- _Work required_: Beginning at the first line of the data, print each line exactly, stopping after the line that contains "have hk3 : PySem.List.slice".

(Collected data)
-- ===== VERDICT (by name: the statement is the Claim_ definition above) =====
theorem pic_spec : Claim_equal_pic := by
  intro j _
  unfold Spec_pic
  by_cases hn2 : j.length < 2
  · have hcont : picLoop1 j 2 0 = 0 := by
      rw [picLoop1_eq, if_neg (by omega)]
    have hu : picUp j 1 = 1 := by
      rw [picUp, if_neg (fun hc => absurd hc.1 (by omega))]
    simp [pic, pic_alt, hcont, hu]
  · replace hn2 : 2 ≤ j.length := by omega
    by_cases hnd : NoDup2 j
    · have hc1 := (cont1_eq_zero_iff j).mpr hnd
      by_cases hlt : j.getD 0 0 < j.getD 1 0
      · -- strictly rising start: A's cont = B's ascent end u
        have hg0 : PySem.List.pyGetD j ((1 : Nat) : Int) 0 = j.getD 1 0 :=
          PySem.List.pyGetD_natCast j 1 0
        have hu12 : picUp j 1 = picUp j 2 := by
          rw [picUp, if_pos ⟨by omega, by
            rw [pyGetD_pred j 1 (le_refl 1), hg0]; exact hlt⟩]
        have hup2 : UpOn j 1 2 := by
          intro t ht1 ht2
          have : t = 1 := by omega
          subst this; exact hlt
        have hcont : picLoop1 j 2 0 = ((picUp j 1 : Nat) : Int) := by
          have htest2 : ∀ t : Nat, 0 < t → t < 2 → j.getD (t - 1) 0 ≤ j.getD t 0 := by
            intro t ht1 ht2
            have : t = 1 := by omega
            subst this; exact hlt.le
          rw [show (2 : Nat) = 1 + 1 by rfl] at *
          rw [picLoop1_eq, if_pos (by omega),
            if_pos ((loop_test_iff j (1 + 1) (by omega)).mpr htest2), hu12]
          exact loop_eq_up j hnd j.length (1 + 1) (by omega) (by omega) (by omega) hup2
        have hu2 : 2 ≤ picUp j 1 := by rw [hu12]; exact up_ge j 2
        have hun : picUp j 1 ≤ j.length := up_le j 1 (by omega)
        by_cases hue : picUp j 1 = j.length
        · simp [pic, pic_alt, hcont, hc1, hue]
        · have hultn : picUp j 1 < j.length := by omega
          have hk3 : PySem.List.slice j (some (((picUp j 1 : Nat) : Int) - 1)) none
              = j.drop (picUp j 1 - 1) := by
            rw [show (((picUp j 1 : Nat) : Int) - 1) = ((picUp j 1 - 1 : Nat) : Int) by omega,
              PySem.List.slice_from_natCast]
          have hcopy : picCopy (j.drop (picUp j 1 - 1)) = j.drop (picUp j 1 - 1) := by
            unfold picCopy
            rw [PySem.List.foldl_append_singleton, List.nil_append]
          have hiff : ((PySem.List.sorted (j.drop (picUp j 1 - 1)) (fun x => x)).reverse
              = j.drop (picUp j 1 - 1)) ↔ picDown j (picUp j 1) = j.length := by
            rw [sorted_rev_iff, drop_desc_iff j (picUp j 1) hu2 hultn hnd,
              down_eq_iff j (picUp j 1) (by omega) hun]
          have hA1 : ¬(((picUp j 1 : Nat) : Int) = 0 ∨ ((picUp j 1 : Nat) : Int) = (j.length : Int)
              ∨ ¬((PySem.List.pyRange 1 (j.length : Int) 1).foldl
                  (fun c i => if PySem.List.pyGetD j i 0 = PySem.List.pyGetD j (i - 1) 0 then c + 1 else c) (0 : Int)) = 0) := by
            intro h
            rcases h with h | h | h
            · omega
            · omega
            · exact h hc1
          have hB1 : ¬(picUp j 1 = 1 ∨ picUp j 1 = j.length) := by omega
          simp only [pic, pic_alt, hcont, hk3, hcopy]
          rw [if_neg hA1, if_neg hB1]
          by_cases hdown : picDown j (picUp j 1) = j.length
          · rw [if_pos (hiff.mpr hdown), if_pos hdown]
          · rw [if_neg (fun hs => hdown (hiff.mp hs)), if_neg hdown]
      · -- first step not rising: A's cont = 0, B's ascent stops at 1
        have hne := hnd 1 (by omega) (by omega)
        have hcont : picLoop1 j 2 0 = 0 := by
          have htest : ¬ ∀ t : Nat, 0 < t → t < 2 → j.getD (t - 1) 0 ≤ j.getD t 0 := by
            intro hall
            have := hall 1 (by omega) (by omega)
            simp only [Nat.sub_self] at this
            rcases lt_or_eq_of_le this with h | h
            · exact hlt h
            · exact hne h.symm
          rw [picLoop1_eq, if_pos (by omega),
            if_neg (fun hs => htest ((loop_test_iff j 2 (by omega)).mp hs))]
        have hu : picUp j 1 = 1 := by
          rw [picUp, if_neg (fun hc => by
            rw [pyGetD_pred j 1 (le_refl 1), PySem.List.pyGetD_natCast j 1 0] at hc
            exact hlt hc.2)]
        simp [pic, pic_alt, hcont, hu]
    · -- an adjacent duplicate: A sees cont1 ≠ 0, B's scans cannot cover the list
      have hc1 : ¬ ((PySem.List.pyRange 1 (j.length : Int) 1).foldl
          (fun c i => if PySem.List.pyGetD j i 0 = PySem.List.pyGetD j (i - 1) 0 then c + 1 else c) (0 : Int)) = 0 :=
        fun h => hnd ((cont1_eq_zero_iff j).mp h)
      have hA : pic j = "N" := by
        simp only [pic]
        rw [if_pos (Or.inr (Or.inr hc1))]
      rw [hA]
      -- B also returns "N"
      have hex : ∃ t : Nat, 0 < t ∧ t < j.length ∧ j.getD t 0 = j.getD (t - 1) 0 := by
        by_contra hno
        apply hnd
        intro t ht0 htl he
        exact hno ⟨t, ht0, htl, he⟩
      obtain ⟨t, ht0, htl, hte⟩ := hex
      by_cases hu1 : picUp j 1 = 1 ∨ picUp j 1 = j.length
      · simp only [pic_alt]
        rw [if_pos hu1]
      · have hu1a : picUp j 1 ≠ 1 := fun h => hu1 (Or.inl h)
        have hu1b : picUp j 1 ≠ j.length := fun h => hu1 (Or.inr h)
        have hge := up_ge j 1
        have hdown : picDown j (picUp j 1) ≠ j.length := by
          intro hdn
          rcases Nat.lt_or_ge t (picUp j 1) with h | h
          · have := up_chain j 1 (le_refl 1) t (by omega) h
            omega
          · have := down_chain j (picUp j 1) (by omega) t h (by omega)
            omega
        simp only [pic_alt]
        rw [if_neg hu1, if_neg hdown]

- _Written response_:
-- ===== VERDICT (by name: the statement is the Claim_ definition above) =====
theorem pic_spec : Claim_equal_pic := by
  intro j _
  unfold Spec_pic
  by_cases hn2 : j.length < 2
  · have hcont : picLoop1 j 2 0 = 0 := by
      rw [picLoop1_eq, if_neg (by omega)]
    have hu : picUp j 1 = 1 := by
      rw [picUp, if_neg (fun hc => absurd hc.1 (by omega))]
    simp [pic, pic_alt, hcont, hu]
  · replace hn2 : 2 ≤ j.length := by omega
    by_cases hnd : NoDup2 j
    · have hc1 := (cont1_eq_zero_iff j).mpr hnd
      by_cases hlt : j.getD 0 0 < j.getD 1 0
      · -- strictly rising start: A's cont = B's ascent end u
        have hg0 : PySem.List.pyGetD j ((1 : Nat) : Int) 0 = j.getD 1 0 :=
          PySem.List.pyGetD_natCast j 1 0
        have hu12 : picUp j 1 = picUp j 2 := by
          rw [picUp, if_pos ⟨by omega, by
            rw [pyGetD_pred j 1 (le_refl 1), hg0]; exact hlt⟩]
        have hup2 : UpOn j 1 2 := by
          intro t ht1 ht2
          have : t = 1 := by omega
          subst this; exact hlt
        have hcont : picLoop1 j 2 0 = ((picUp j 1 : Nat) : Int) := by
          have htest2 : ∀ t : Nat, 0 < t → t < 2 → j.getD (t - 1) 0 ≤ j.getD t 0 := by
            intro t ht1 ht2
            have : t = 1 := by omega
            subst this; exact hlt.le
          rw [show (2 : Nat) = 1 + 1 by rfl] at *
          rw [picLoop1_eq, if_pos (by omega),
            if_pos ((loop_test_iff j (1 + 1) (by omega)).mpr htest2), hu12]
          exact loop_eq_up j hnd j.length (1 + 1) (by omega) (by omega) (by omega) hup2
        have hu2 : 2 ≤ picUp j 1 := by rw [hu12]; exact up_ge j 2
        have hun : picUp j 1 ≤ j.length := up_le j 1 (by omega)
        by_cases hue : picUp j 1 = j.length
        · simp [pic, pic_alt, hcont, hc1, hue]
        · have hultn : picUp j 1 < j.length := by omega
          have hk3 : PySem.List.slice j (some (((picUp j 1 : Nat) : Int) - 1)) none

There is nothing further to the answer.